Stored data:

-- pv_equiv track=rewrite | github.com/JMartynov/github-secret-report | scripts/run_daily_scan.py | get_next_repos
-- ===== SOURCE A (Python) =====
-- def get_next_repos(repos, current_index, count):
--     num_repos = len(repos)
--     selected = []
--     if num_repos == 0:
--         return selected, current_index
--
--     for i in range(count):
--         idx = (current_index + i) % num_repos
--         selected.append(repos[idx])
--
--     new_index = (current_index + count) % num_repos
--     return selected, new_index
-- ===== SOURCE B (Python) =====
-- def get_next_repos(repos, current_index, count):
--     n = len(repos)
--     if n == 0:
--         return [], current_index
--     new_index = (current_index + count) % n
--     if count <= 0:
--         return [], new_index
--     start = current_index % n
--     rotated = repos[start:] + repos[:start]
--     selected = (rotated * (count // n + 1))[:count]
--     return selected, new_index
-- ===== Notes on version B (the rewrite author's own statement) =====
-- stated objective: idiomatic
-- what changed: Replaces the per-element loop computing (current_index+i) % n for each i by one rotation of the list (two slices) that is tiled count//n+1 times and truncated to count, with the modular arithmetic done once.
import Mathlib
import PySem

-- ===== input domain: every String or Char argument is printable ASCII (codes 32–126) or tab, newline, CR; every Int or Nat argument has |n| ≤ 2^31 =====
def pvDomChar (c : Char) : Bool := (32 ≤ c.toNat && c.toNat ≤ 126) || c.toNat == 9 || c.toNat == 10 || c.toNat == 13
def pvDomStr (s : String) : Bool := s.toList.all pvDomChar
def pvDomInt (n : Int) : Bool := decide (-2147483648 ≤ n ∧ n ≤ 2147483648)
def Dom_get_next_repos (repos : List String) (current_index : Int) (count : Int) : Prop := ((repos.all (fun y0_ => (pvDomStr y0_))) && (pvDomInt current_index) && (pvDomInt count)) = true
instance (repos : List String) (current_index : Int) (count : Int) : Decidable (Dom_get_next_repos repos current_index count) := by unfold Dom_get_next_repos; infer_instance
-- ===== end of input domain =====

-- B replaces A's per-element modular-index loop by one rotation (two slices) tiled and truncated; objective: idiomatic/alternative, same cost.

-- ===== PORT A =====
-- repos[idx]: idx = (current_index + i) % num_repos is always in range for num_repos > 0,
-- so pyGetD with a dummy default is exact here.
def get_next_repos (repos : List String) (current_index : Int) (count : Int) : List String × Int :=
  let num_repos : Int := (repos.length : Int)
  if num_repos == 0 then
    ([], current_index)
  else
    let selected := (PySem.List.pyRange 0 count 1).foldl
      (fun acc i => acc ++ [PySem.List.pyGetD repos (PySem.Int.mod (current_index + i) num_repos) ""]) []
    (selected, PySem.Int.mod (current_index + count) num_repos)

-- ===== PORT B =====
def get_next_repos_alt (repos : List String) (current_index : Int) (count : Int) : List String × Int :=
  let n : Int := (repos.length : Int)
  if n == 0 then
    ([], current_index)
  else
    let new_index := PySem.Int.mod (current_index + count) n
    if count ≤ 0 then
      ([], new_index)
    else
      let start := PySem.Int.mod current_index n
      let rotated := PySem.List.slice repos (some start) none ++ PySem.List.slice repos none (some start)
      let selected := PySem.List.slice (PySem.List.pyRepeat rotated (PySem.Int.floordiv count n + 1)) none (some count)
      (selected, new_index)

-- ===== PRECONDITION & SPEC =====
def Spec_get_next_repos (repos : List String) (current_index : Int) (count : Int) (out : List String × Int) : Prop := out = get_next_repos_alt repos current_index count
instance (repos : List String) (current_index : Int) (count : Int) (out : List String × Int) : Decidable (Spec_get_next_repos repos current_index count out) := by unfold Spec_get_next_repos; infer_instance

-- ===== CLAIM (what is proved, stated in full; the proofs are below) =====
def Claim_equal_get_next_repos : Prop := ∀ (repos : List String) (current_index : Int) (count : Int), Dom_get_next_repos repos current_index count → Spec_get_next_repos repos current_index count (get_next_repos repos current_index count)

-- ===== LEMMAS AND PROOFS =====

-- element i of a k-fold repetition of l is element (i % l.length) of l
theorem flatten_replicate_getElem? {α : Type} (l : List α) (k j : Nat) (hj : j < k * l.length) :
    (List.replicate k l).flatten[j]? = l[j % l.length]? := by
  induction k generalizing j with
  | zero => omega
  | succ k ih =>
    rw [List.replicate_succ, List.flatten_cons]
    rw [Nat.succ_mul] at hj
    by_cases h : j < l.length
    · rw [List.getElem?_append_left h, Nat.mod_eq_of_lt h]
    · have hl : 0 < l.length := by
        rcases Nat.eq_zero_or_pos l.length with h0 | h0
        · rw [h0] at hj; simp at hj
        · exact h0
      rw [List.getElem?_append_right (by omega)]
      rw [ih (j - l.length) (by omega)]
      congr 1
      conv_rhs => rw [Nat.mod_eq_sub_mod (show l.length ≤ j by omega)]

-- element m of the rotation drop s ++ take s is element (s + m) % length of the original
theorem rotated_getElem? {α : Type} (xs : List α) (s m : Nat) (hs : s ≤ xs.length)
    (hm : m < xs.length) :
    (xs.drop s ++ xs.take s)[m]? = xs[(s + m) % xs.length]? := by
  by_cases h : m < xs.length - s
  · rw [List.getElem?_append_left (by simpa using (by omega : m < xs.length - s))]
    rw [List.getElem?_drop]
    congr 1
    exact (Nat.mod_eq_of_lt (by omega)).symm
  · rw [List.getElem?_append_right (by simp; omega)]
    simp only [List.length_drop]
    rw [List.getElem?_take_of_lt (by omega)]
    congr 1
    have h2 : (s + m) % xs.length = (s + m - xs.length) % xs.length :=
      Nat.mod_eq_sub_mod (by omega)
    rw [h2, Nat.mod_eq_of_lt (by omega)]
    omega

-- ===== VERDICT (by name: the statement is the Claim_ definition above) =====
theorem get_next_repos_spec : Claim_equal_get_next_repos := by
  intro repos c count _
  unfold Spec_get_next_repos get_next_repos get_next_repos_alt
  set N := repos.length with hNdef
  by_cases hz : N = 0
  · simp [hz]
  · have hN : 0 < N := by omega
    have hNpos : (0:Int) < (N:Int) := by exact_mod_cast hN
    have hcond : ((N:Int) == 0) = false := by simp; omega
    simp only [hcond, Bool.false_eq_true, if_false]
    by_cases hc : count ≤ 0
    · simp only [if_pos hc]
      refine Prod.ext ?_ rfl
      rw [PySem.List.pyRange_one_eq_nil hc]
      rfl
    · simp only [if_neg hc]
      rw [not_le] at hc
      refine Prod.ext ?_ rfl
      -- A's loop is a map over the range
      rw [PySem.List.foldl_append_singleton_eq_map, List.nil_append, PySem.List.pyRange_one,
        List.map_map]
      -- B's start index as a Nat
      have hstart_nonneg : 0 ≤ PySem.Int.mod c (N : Int) := PySem.Int.mod_nonneg _ hNpos
      have hstart_lt : PySem.Int.mod c (N : Int) < (N : Int) := PySem.Int.mod_lt _ hNpos
      set s := (PySem.Int.mod c (N : Int)).toNat with hsdef
      have hscast : PySem.Int.mod c (N : Int) = ((s : Nat) : Int) := by
        rw [hsdef, Int.toNat_of_nonneg hstart_nonneg]
      have hsle : s ≤ N := by omega
      rw [hscast, PySem.List.slice_from_natCast, PySem.List.slice_to_natCast]
      -- B's truncation is a take
      set M := count.toNat with hMdef
      have hccast : count = ((M : Nat) : Int) := by omega
      have hslice : ∀ (xs : List String),
          PySem.List.slice xs none (some count) = xs.take M := by
        intro xs
        conv_lhs => rw [hccast]
        rw [PySem.List.slice_to_natCast]
      rw [hslice]
      -- the repetition factor covers M elements
      have hq0 : 0 ≤ PySem.Int.floordiv count (N : Int) := by
        rw [PySem.Int.le_floordiv_iff_mul_le hNpos]; omega
      set K := (PySem.Int.floordiv count (N : Int) + 1).toNat with hKdef
      have hKcast : ((K : Nat) : Int) = PySem.Int.floordiv count (N : Int) + 1 := by
        rw [hKdef, Int.toNat_of_nonneg (by omega)]
      have hKN : M < K * N := by
        have h1 := PySem.Int.floordiv_mul_add_mod count (N : Int)
        have h2 := PySem.Int.mod_lt count hNpos
        have hlt : (count : Int) < ((K : Nat) : Int) * (N : Int) := by
          rw [hKcast]; nlinarith
        have hlt2 : ((M : Nat) : Int) < (((K * N : Nat) : Nat) : Int) := by
          push_cast
          linarith [hlt, hccast]
        exact_mod_cast hlt2
      -- rotated list and its length
      set rot := (repos.drop s ++ repos.take s) with hrotdef
      have hrotlen : rot.length = N := by
        rw [hrotdef]; simp; omega
      -- elementwise comparison
      apply List.ext_getElem?
      intro i
      by_cases hi : i < M
      · rw [List.getElem?_map, List.getElem?_range (by omega)]
        rw [PySem.List.pyRepeat, List.getElem?_take_of_lt hi]
        rw [flatten_replicate_getElem? rot K i (by rw [hrotlen]; omega)]
        rw [hrotlen]
        rw [rotated_getElem? repos s (i % N) hsle (Nat.mod_lt _ hN)]
        -- left element: pyGetD at the in-range modular index
        have hidx_nonneg : 0 ≤ PySem.Int.mod (c + (0 + (i:Int))) (N : Int) :=
          PySem.Int.mod_nonneg _ hNpos
        have hidx_lt : PySem.Int.mod (c + (0 + (i:Int))) (N : Int) < (N : Int) :=
          PySem.Int.mod_lt _ hNpos
        simp only [Option.map_some, Function.comp_apply]
        rw [PySem.List.pyGetD_eq_getElem _ _ hidx_nonneg (by rw [← hNdef]; omega)]
        rw [List.getElem?_eq_getElem (by rw [← hNdef]; exact Nat.mod_lt _ hN)]
        congr 1
        -- index arithmetic: ((c + (0 + i)) mod N).toNat = (s + i % N) % N
        have hmod : PySem.Int.mod (c + (0 + (i:Int))) (N : Int) = (c + (i:Int)) % (N : Int) := by
          rw [PySem.Int.mod_eq_emod_of_pos hNpos]; ring_nf
        have hsmod : PySem.Int.mod c (N : Int) = c % (N : Int) :=
          PySem.Int.mod_eq_emod_of_pos hNpos
        have key : (c + (i:Int)) % (N : Int) = (((s + i % N) % N : Nat) : Int) := by
          rw [Int.add_emod, ← hsmod, hscast]
          push_cast
          ring_nf
        simp only [hmod, key, Int.toNat_natCast]
        rfl
      · rw [List.getElem?_eq_none (by simp; omega)]
        rw [List.getElem?_eq_none (by simp; omega)]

*Task to carry out*:
Could you reproduce exactly the lines of the entries above, from the one with "set M := count.toNat with hMdef" through the one with "set K := (PySem.Int.floordiv", and nothing else?

*Response to the exercise*:
      set M := count.toNat with hMdef
      have hccast : count = ((M : Nat) : Int) := by omega
      have hslice : ∀ (xs : List String),
          PySem.List.slice xs none (some count) = xs.take M := by
        intro xs
        conv_lhs => rw [hccast]
        rw [PySem.List.slice_to_natCast]
      rw [hslice]
      -- the repetition factor covers M elements
      have hq0 : 0 ≤ PySem.Int.floordiv count (N : Int) := by
        rw [PySem.Int.le_floordiv_iff_mul_le hNpos]; omega
      set K := (PySem.Int.floordiv count (N : Int) + 1).toNat with hKdef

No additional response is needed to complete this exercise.